**Exercise details:**
Set out each line from the following listing that includes the word "pass".

**Working data:**

-- pv_equiv track=rewrite | github.com/AP-Yroki/srez-znaniy-october | task1.py | de_none
-- ===== SOURCE A (Python) =====
-- def de_none(lst):
--     test = 0
--     for i in lst:
--         if i == None:
--             test += 1
--
--     for i in range(test):
--         lst.remove(None)
--     return lst
-- ===== SOURCE B (Python) =====
-- def de_none(lst):
--     w = 0
--     for i in range(len(lst)):
--         x = lst[i]
--         if not (x == None):
--             lst[w] = x
--             w += 1
--     del lst[w:]
--     return lst
-- ===== Notes on version B (the rewrite author's own statement) =====
-- stated objective: faster
-- what changed: Replaces the count-then-repeated-lst.remove(None) scheme (each remove rescans and shifts the list) with a single-pass in-place two-pointer compaction: a write cursor copies each non-None element forward and the tail is truncated once.
import Mathlib
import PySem

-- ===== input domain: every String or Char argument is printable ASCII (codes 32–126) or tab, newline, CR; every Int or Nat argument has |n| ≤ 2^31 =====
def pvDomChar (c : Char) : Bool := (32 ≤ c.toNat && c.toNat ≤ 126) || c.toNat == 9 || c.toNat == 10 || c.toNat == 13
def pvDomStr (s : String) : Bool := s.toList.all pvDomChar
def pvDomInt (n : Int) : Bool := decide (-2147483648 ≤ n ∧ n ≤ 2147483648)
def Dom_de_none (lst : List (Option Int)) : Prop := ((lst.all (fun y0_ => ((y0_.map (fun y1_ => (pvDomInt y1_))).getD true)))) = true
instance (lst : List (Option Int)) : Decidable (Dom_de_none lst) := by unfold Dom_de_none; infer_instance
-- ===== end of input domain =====

-- B replaces count-then-repeated-remove(None) (quadratic) with a single in-place two-pointer
-- compaction pass; both Pythons mutate lst in place, the equivalence proved is about the return value.

-- ===== PORT A =====
-- A: count the Nones, then call lst.remove(None) that many times.
def de_none (lst : List (Option Int)) : List Int :=
  -- test = number of Nones; then `for i in range(test): lst.remove(None)` (remove? cannot fail here, getD is a totality guard)
  ((PySem.List.pyRange 0 (lst.foldl (fun t i => if i == none then t + 1 else t) 0) 1).foldl
    (fun l _ => (PySem.List.remove? l none).getD l) lst).reduceOption

-- ===== PORT B =====
-- one iteration of B's loop body: x = lst[i]; if not (x == None): lst[w] = x; w += 1
def bStep (st : List (Option Int) × Nat) (i : Int) : List (Option Int) × Nat :=
  let x := (PySem.List.pyGet? st.1 i).getD none
  if x ≠ none then (st.1.set st.2 x, st.2 + 1) else (st.1, st.2)

def de_none_alt (lst : List (Option Int)) : List Int :=
  -- st = (lst after the pass, w); del lst[w:]; return lst
  (fun st : List (Option Int) × Nat => (st.1.take st.2).reduceOption)
    ((PySem.List.pyRange 0 (lst.length : Int) 1).foldl bStep (lst, 0))

-- ===== PRECONDITION & SPEC =====
def Spec_de_none (lst : List (Option Int)) (out : List Int) : Prop := out = de_none_alt lst
instance (lst : List (Option Int)) (out : List Int) : Decidable (Spec_de_none lst out) := by unfold Spec_de_none; infer_instance

-- ===== CLAIM (what is proved, stated in full; the proofs are below) =====
def Claim_equal_de_none : Prop := ∀ (lst : List (Option Int)), Dom_de_none lst → Spec_de_none lst (de_none lst)

-- ===== LEMMAS AND PROOFS =====

-- ---- A side ----
def remStep (l : List (Option Int)) : List (Option Int) := (PySem.List.remove? l none).getD l

def iterN : Nat → List (Option Int) → List (Option Int)
  | 0, l => l
  | n+1, l => iterN n (remStep l)

lemma countNone_foldl : ∀ (l : List (Option Int)) (t : Int),
    l.foldl (fun t i => if i == none then t + 1 else t) t = t + (l.count none : Int) := by
  intro l
  induction l with
  | nil => intro t; simp
  | cons x l ih =>
    intro t
    rw [List.foldl_cons, ih, List.count_cons]
    by_cases h : x = none
    · subst h; simp; ring
    · simp [h]

lemma foldl_const_iterN : ∀ (r : List Int) (l : List (Option Int)),
    r.foldl (fun l _ => remStep l) l = iterN r.length l := by
  intro r
  induction r with
  | nil => intro l; simp [iterN]
  | cons a r ih => intro l; simp [List.foldl, ih, iterN]

lemma iterN_cons_some : ∀ (c : Nat) (a : Int) (t : List (Option Int)),
    c ≤ t.count none → iterN c (some a :: t) = some a :: iterN c t := by
  intro c
  induction c with
  | zero => intros; simp [iterN]
  | succ c ih =>
    intro a t hc
    have hmem : (none : Option Int) ∈ t := by
      have : 0 < t.count none := by omega
      exact List.count_pos_iff.mp this
    have hrem : PySem.List.remove? t none = some (t.erase none) :=
      PySem.List.remove?_eq_some_erase _ _ hmem
    have hcount : c ≤ (t.erase none).count none := by
      have := List.count_erase_self (a := (none : Option Int)) (l := t)
      omega
    show iterN c (remStep (some a :: t)) = some a :: iterN c (remStep t)
    rw [show remStep (some a :: t) = some a :: t.erase none from by
        simp [remStep, PySem.List.remove?_cons_of_ne, hrem],
      show remStep t = t.erase none from by simp [remStep, hrem],
      ih a _ hcount]

lemma iterN_count : ∀ (l : List (Option Int)),
    iterN (l.count none) l = l.filter (·.isSome) := by
  intro l
  induction l with
  | nil => simp [iterN]
  | cons x t ih =>
    by_cases h : x = none
    · subst h
      have : ((none : Option Int) :: t).count none = t.count none + 1 := by
        simp
      rw [this]
      have hstep : remStep (none :: t) = t := by
        simp [remStep]
      simp [iterN, hstep, ih]
    · obtain ⟨a, rfl⟩ := Option.ne_none_iff_exists'.mp h
      have hcnt : ((some a : Option Int) :: t).count none = t.count none := by
        simp
      rw [hcnt, iterN_cons_some _ _ _ (le_refl _), ih]
      simp

lemma reduceOption_filter_isSome : ∀ (l : List (Option Int)),
    (l.filter (·.isSome)).reduceOption = l.reduceOption := by
  intro l
  induction l with
  | nil => simp
  | cons x t ih =>
    cases x <;> simp [List.reduceOption] at ih ⊢ <;> simp [ih]

lemma de_none_eq : ∀ (l : List (Option Int)), de_none l = l.reduceOption := by
  intro l
  unfold de_none
  rw [countNone_foldl]
  have hr : (PySem.List.pyRange 0 (0 + (l.count none : Int)) 1).length = l.count none := by
    rw [PySem.List.length_pyRange_one]; omega
  rw [show (fun (l : List (Option Int)) (_ : Int) => (PySem.List.remove? l none).getD l)
        = (fun l _ => remStep l) from rfl,
    foldl_const_iterN, hr, iterN_count, reduceOption_filter_isSome]

-- ---- B side ----
lemma set_append_len {α : Type} (F t : List α) (y : α) :
    (F ++ t).set F.length y = F ++ t.set 0 y := by
  induction F with
  | nil => simp
  | cons a F ih => simp [ih]

lemma bloop : ∀ (s F junk : List (Option Int)), (∀ x ∈ F, x.isSome) →
    ∃ junk' : List (Option Int),
      (PySem.List.pyRange ((F.length + junk.length : Nat) : Int)
          ((F.length + junk.length + s.length : Nat) : Int) 1).foldl bStep
        (F ++ junk ++ s, F.length)
      = (F ++ s.filter (·.isSome) ++ junk', F.length + (s.filter (·.isSome)).length) := by
  intro s
  induction s with
  | nil =>
    intro F junk _
    refine ⟨junk, ?_⟩
    rw [PySem.List.pyRange_one_eq_nil (by simp)]
    simp
  | cons x s ih =>
    intro F junk hF
    have hlt : ((F.length + junk.length : Nat) : Int) < ((F.length + junk.length + (x :: s).length : Nat) : Int) := by
      push_cast [List.length_cons]; omega
    rw [PySem.List.pyRange_one_cons hlt]
    have hstep : bStep (F ++ junk ++ x :: s, F.length) ((F.length + junk.length : Nat) : Int)
        = if x ≠ none then ((F ++ junk ++ x :: s).set F.length x, F.length + 1)
          else (F ++ junk ++ x :: s, F.length) := by
      simp only [bStep]
      rw [show ((F.length + junk.length : Nat) : Int) = (((F ++ junk).length : Nat) : Int) by simp,
        show F ++ junk ++ x :: s = (F ++ junk) ++ x :: s by simp,
        PySem.List.pyGet?_append_length]
      simp
    by_cases hx : x = none
    · subst hx
      rw [List.foldl_cons, hstep]
      simp only [ne_eq, not_true_eq_false, if_false]
      obtain ⟨junk', hj⟩ := ih F (junk ++ [none]) hF
      refine ⟨junk', ?_⟩
      have e1 : F ++ (junk ++ [none]) ++ s = F ++ junk ++ none :: s := by simp
      have e2 : ((F.length + (junk ++ [none]).length : Nat) : Int) = ((F.length + junk.length : Nat) : Int) + 1 := by
        push_cast; simp; ring
      have e3 : ((F.length + (junk ++ [none]).length + s.length : Nat) : Int)
          = ((F.length + junk.length + (none :: s).length : Nat) : Int) := by
        push_cast; simp; ring
      rw [e1, e2, e3] at hj
      rw [hj]
      simp
    · obtain ⟨v, rfl⟩ := Option.ne_none_iff_exists'.mp hx
      rw [List.foldl_cons, hstep]
      simp only [ne_eq, reduceCtorEq, not_false_eq_true, if_true]
      -- the write lands on the first cell after F: new array = (F ++ [some v]) ++ junk2 ++ s
      obtain ⟨junk2, harr, hlen⟩ :
          ∃ junk2 : List (Option Int),
            (F ++ junk ++ some v :: s).set F.length (some v) = (F ++ [some v]) ++ junk2 ++ s
            ∧ junk2.length = junk.length := by
        cases junk with
        | nil =>
          refine ⟨[], ?_, rfl⟩
          rw [show F ++ [] ++ some v :: s = F ++ (some v :: s) by simp, set_append_len]
          simp
        | cons j junk'' =>
          refine ⟨junk'' ++ [some v], ?_, by simp⟩
          rw [show F ++ (j :: junk'') ++ some v :: s = F ++ (j :: (junk'' ++ some v :: s)) by simp,
            set_append_len]
          simp
      rw [harr]
      have hF' : ∀ y ∈ F ++ [some v], y.isSome := by
        intro y hy
        rcases List.mem_append.mp hy with h | h
        · exact hF y h
        · simp at h; subst h; rfl
      obtain ⟨junk', hj⟩ := ih (F ++ [some v]) junk2 hF'
      have e2 : (((F ++ [some v]).length + junk2.length : Nat) : Int) = ((F.length + junk.length : Nat) : Int) + 1 := by
        push_cast; simp [hlen]; ring
      have e3 : (((F ++ [some v]).length + junk2.length + s.length : Nat) : Int)
          = ((F.length + junk.length + (some v :: s).length : Nat) : Int) := by
        push_cast; simp [hlen]; ring
      rw [e2, e3] at hj
      simp only [List.length_append, List.length_cons, List.length_nil, Nat.zero_add] at hj ⊢
      rw [hj]
      refine ⟨junk', ?_⟩
      simp
      omega

lemma de_none_alt_eq : ∀ (l : List (Option Int)), de_none_alt l = l.reduceOption := by
  intro l
  unfold de_none_alt
  obtain ⟨junk', hj⟩ := bloop l [] [] (by simp)
  simp only [List.nil_append, List.length_nil, Nat.zero_add, Nat.cast_zero] at hj
  simp only [hj]
  rw [show (l.filter (·.isSome) ++ junk').take (l.filter (·.isSome)).length
        = l.filter (·.isSome) from by
      exact List.take_left (l₁ := l.filter (·.isSome)) (l₂ := junk')]
  exact reduceOption_filter_isSome l

-- ===== VERDICT (by name: the statement is the Claim_ definition above) =====
theorem de_none_spec : Claim_equal_de_none := by
  intro lst _
  unfold Spec_de_none
  rw [de_none_eq, de_none_alt_eq]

**Output:**
-- what changed: Replaces the count-then-repeated-lst.remove(None) scheme (each remove rescans and shifts the list) with a single-pass in-place two-pointer compaction: a write cursor copies each non-None element forward and the tail is truncated once.
-- compaction pass; both Pythons mutate lst in place, the equivalence proved is about the return value.
  -- st = (lst after the pass, w); del lst[w:]; return lst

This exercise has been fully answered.